Satuan 4 / 11

Strategi Pengambilan: Top-k, Hybrid, Pemeringkatan Ulang

Keuntungan:

  • Menerapkan pencarian hybrid yang menggabungkan pemilihan top-k dan pencarian semantik dan kata kunci
  • Meningkatkan akurasi pencarian pertama dengan pemeringkatan ulang
  • Membuat pertanyaan sulit lebih mudah dicari dengan teknik seperti transformasi kueri dan HyDE

Anda merobek-robek dokumen dengan baik dan memasukkannya ke dalam database vektor. Sekarang pekerjaan sebenarnya: mengambil bagian yang tepat ketika pengguna mengajukan pertanyaan. Ini disebut pengambilan dan merupakan tulang punggung kualitas RAG. Ingat ungkapan "Kualitas pengambilan = kualitas RAG"; Unit ini merupakan seni untuk meningkatkan kualitas tersebut. Kami akan membahas teknik praktis mulai dari pemilihan top-k hingga pencarian hibrid, dari pemeringkatan ulang hingga transformasi kueri.

Top-k: Berapa Banyak Barang yang Akan Kami Bawa?

Pengaturan paling dasar: berapa banyak potongan (k) yang akan dikembalikan dari pencarian. Jika Anda membawa lebih sedikit (k=1) ada risiko tinggi kehilangan bagian yang benar; Jika Anda menambahkan terlalu banyak (k=20), hal ini akan menambah noise pada model dan biaya token akan meningkat.

Bedakan antara dua konsep. Ingat: tingkat pengambilan bagian yang benar. Presisi: tingkat relevansi apa yang diambil. Meningkatkan k meningkatkan perolehan tetapi menurunkan presisi. Tujuannya adalah untuk menyeimbangkan keduanya.

atas-k

Dampak

situasi yang cocok

1-3

Presisi tinggi, risiko meleset

Pertanyaan sederhana dengan satu jawaban

4-8

Saldo; sebagian besar skenario

RAG perusahaan umum

10-20

Ingatan yang lebih tinggi, kebisingan meningkat

Dengan pemeringkatan ulang (di bawah)

Tip: Pola umum dan kuat: ambil lebar (k=20), lalu persempit dengan pemeringkatan ulang (4 teratas). Dengan cara ini Anda tidak akan melewatkan apa pun dan memberikan konteks yang jelas pada model.

Pencarian Hibrid: Kekuatan Dua Pencarian

Pencarian semantik (vektor) menangkap maknanya tetapi melewatkan beberapa hal: kode produk lengkap ("XR-4471"), singkatan langka, nama yang tepat, nomor versi.
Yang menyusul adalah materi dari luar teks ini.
-- pv_equiv track=rewrite | github.com/rukshar69/ProjectEuler100 | prb46.py | solution
-- ===== SOURCE A (Python) =====
-- def solution(limit):
--     erathosthenes = [True for i in range(1+limit)]
--     erathosthenes[0] = False
--     erathosthenes[1] = False
--
--     for i in range(4,limit+1,2): erathosthenes[i] = False
--
--     for i in range(3,limit+1,2):
--         if erathosthenes[i]:
--             for k in range(i*i, limit+1,i):
--                 erathosthenes[k] = False
--         else:
--             k = 1
--             witness = False
--             while k*k*2<i:
--                 if erathosthenes[ i - k*k*2] == True:
--                     witness = True
--                     break
--                 k+=1
--             if witness==False: return i
-- ===== SOURCE B (Python) =====
-- def solution(limit):
--     if limit < 1:
--         return None
--     sieve = [True] * (limit + 1)
--     sieve[0] = False
--     sieve[1] = False
--     for i in range(2, limit + 1):
--         if sieve[i]:
--             for m in range(i * i, limit + 1, i):
--                 sieve[m] = False
--     twoks = []
--     k = 1
--     while 2 * k * k <= limit:
--         twoks.append(2 * k * k)
--         k += 1
--     expressible = [False] * (limit + 1)
--     for p in range(2, limit + 1):
--         if sieve[p]:
--             for t in twoks:
--                 if p + t > limit:
--                     break
--                 expressible[p + t] = True
--     for i in range(3, limit + 1, 2):
--         if not sieve[i] and not expressible[i]:
--             return i
--     return None
-- ===== Notes on version B (the rewrite author's own statement) =====
-- stated objective: alternative
-- what changed: B replaces A's single interleaved loop (sieving primes while back-scanning twice-a-square offsets with sieve lookups for each odd composite met) by three independent passes: a complete Eratosthenes sieve, an 'expressible' boolean table filled forward by marking every prime-plus-twice-a-square sum, and a final scan returning the first odd composite left unmarked.
import Mathlib
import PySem
lemma items_fold (ruas : List String) :
    (ruas.foldl pvStep PySem.Dict.empty).items
      = (pvM ruas).map (fun c => (c, pvCnt ruas c)) := by
  induction ruas using List.reverseRecOn with
  | nil => simp [pvM, pvCnt, PySem.Dict.empty]
  | append_singleton p s ih =>
      rw [List.foldl_append, List.foldl_cons, List.foldl_nil, pvM_append]
      have hM : (pvM p).Nodup := pvM_nodup p
      have h1 := insert_bump (p.foldl pvStep PySem.Dict.empty) (pvM p) (pvCnt p)
        (pyFirst s) ih hM (pvCnt_zero p (pyFirst s))
      by_cases hlf : pyLast s = pyFirst s
      · have haddff : PySem.Set.add (PySem.Set.add (pvM p) (pyFirst s)) (pyLast s)
            = PySem.Set.add (pvM p) (pyFirst s) := by
          simp only [hlf, PySem.Set.add, PySem.Set.contains]
          split_ifs with h h2 <;> simp_all [List.contains_iff_mem]
        rw [haddff]
        simp only [pvStep, hlf, ne_eq, not_true_eq_false, if_false, ite_self]
        rw [h1]
        apply List.map_congr_left
        intro c hc
        rw [pvCnt_append]
        by_cases hcf : c = pyFirst s <;> simp [pvDelta, hcf, hlf, eq_comm]
      · have hz2 : pyLast s ∉ PySem.Set.add (pvM p) (pyFirst s) →
            pvCnt p (pyLast s) + (if pyLast s = pyFirst s then 1 else 0) = 0 := by
          intro h
          rw [PySem.Set.mem_add] at h
          push_neg at h
          rw [pvCnt_zero p (pyLast s) h.1]
          simp [hlf]
        have h2 := insert_bump ((p.foldl pvStep PySem.Dict.empty).insert (pyFirst s)
            ((p.foldl pvStep PySem.Dict.empty).getD (pyFirst s) 0 + 1))
          (PySem.Set.add (pvM p) (pyFirst s))
          (fun c => pvCnt p c + if c = pyFirst s then 1 else 0)
          (pyLast s) h1 (PySem.Set.nodup_add _ _ hM) hz2
        simp only [pvStep, ne_eq, hlf, not_false_eq_true, if_true]
        rw [h2]
        apply List.map_congr_left
        intro c hc
        rw [pvCnt_append]
        by_cases hcf : c = pyFirst s <;> by_cases hcl : c = pyLast s <;>
          simp_all [pvDelta, eq_comm] <;> omega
Untuk tugas pencocokan tepat ini, pencarian kata kunci kuno—terutama algoritma klasik yang disebut BM25—sangat bagus.

Pencarian hibrid menggabungkan keduanya: pencarian semantik dan kata kunci berfungsi, menggabungkan hasilnya. Jadi, dalam pertanyaan seperti "Masa garansi

Penggabungan biasanya dilakukan dengan RRF (Reciprocal Rank Fusion): trek yang lebih tinggi di kedua daftar akan maju.

# Pengambilan hibrid (konseptual)sem = vector_search(question, k=20) # Meaningkey = bm25_search(question, k=20) # fullwordresult = rrf_merge(sem, key)[:8] # menggabungkan keduanya, 8 teratas

Pemeringkatan ulang: Tiket Kedua dan Lebih Cerdas

Panggilan pertama bisa saja cepat namun kasar. Pemeringkatan ulang memberi skor pada kandidat yang dikembalikan pada pencarian pertama satu per satu dengan model yang lebih kuat (biasanya cross-encoder — model yang membaca pertanyaan dan bagian secara bersamaan dan menilai relevansinya) dan memindahkan kandidat yang paling relevan ke atas.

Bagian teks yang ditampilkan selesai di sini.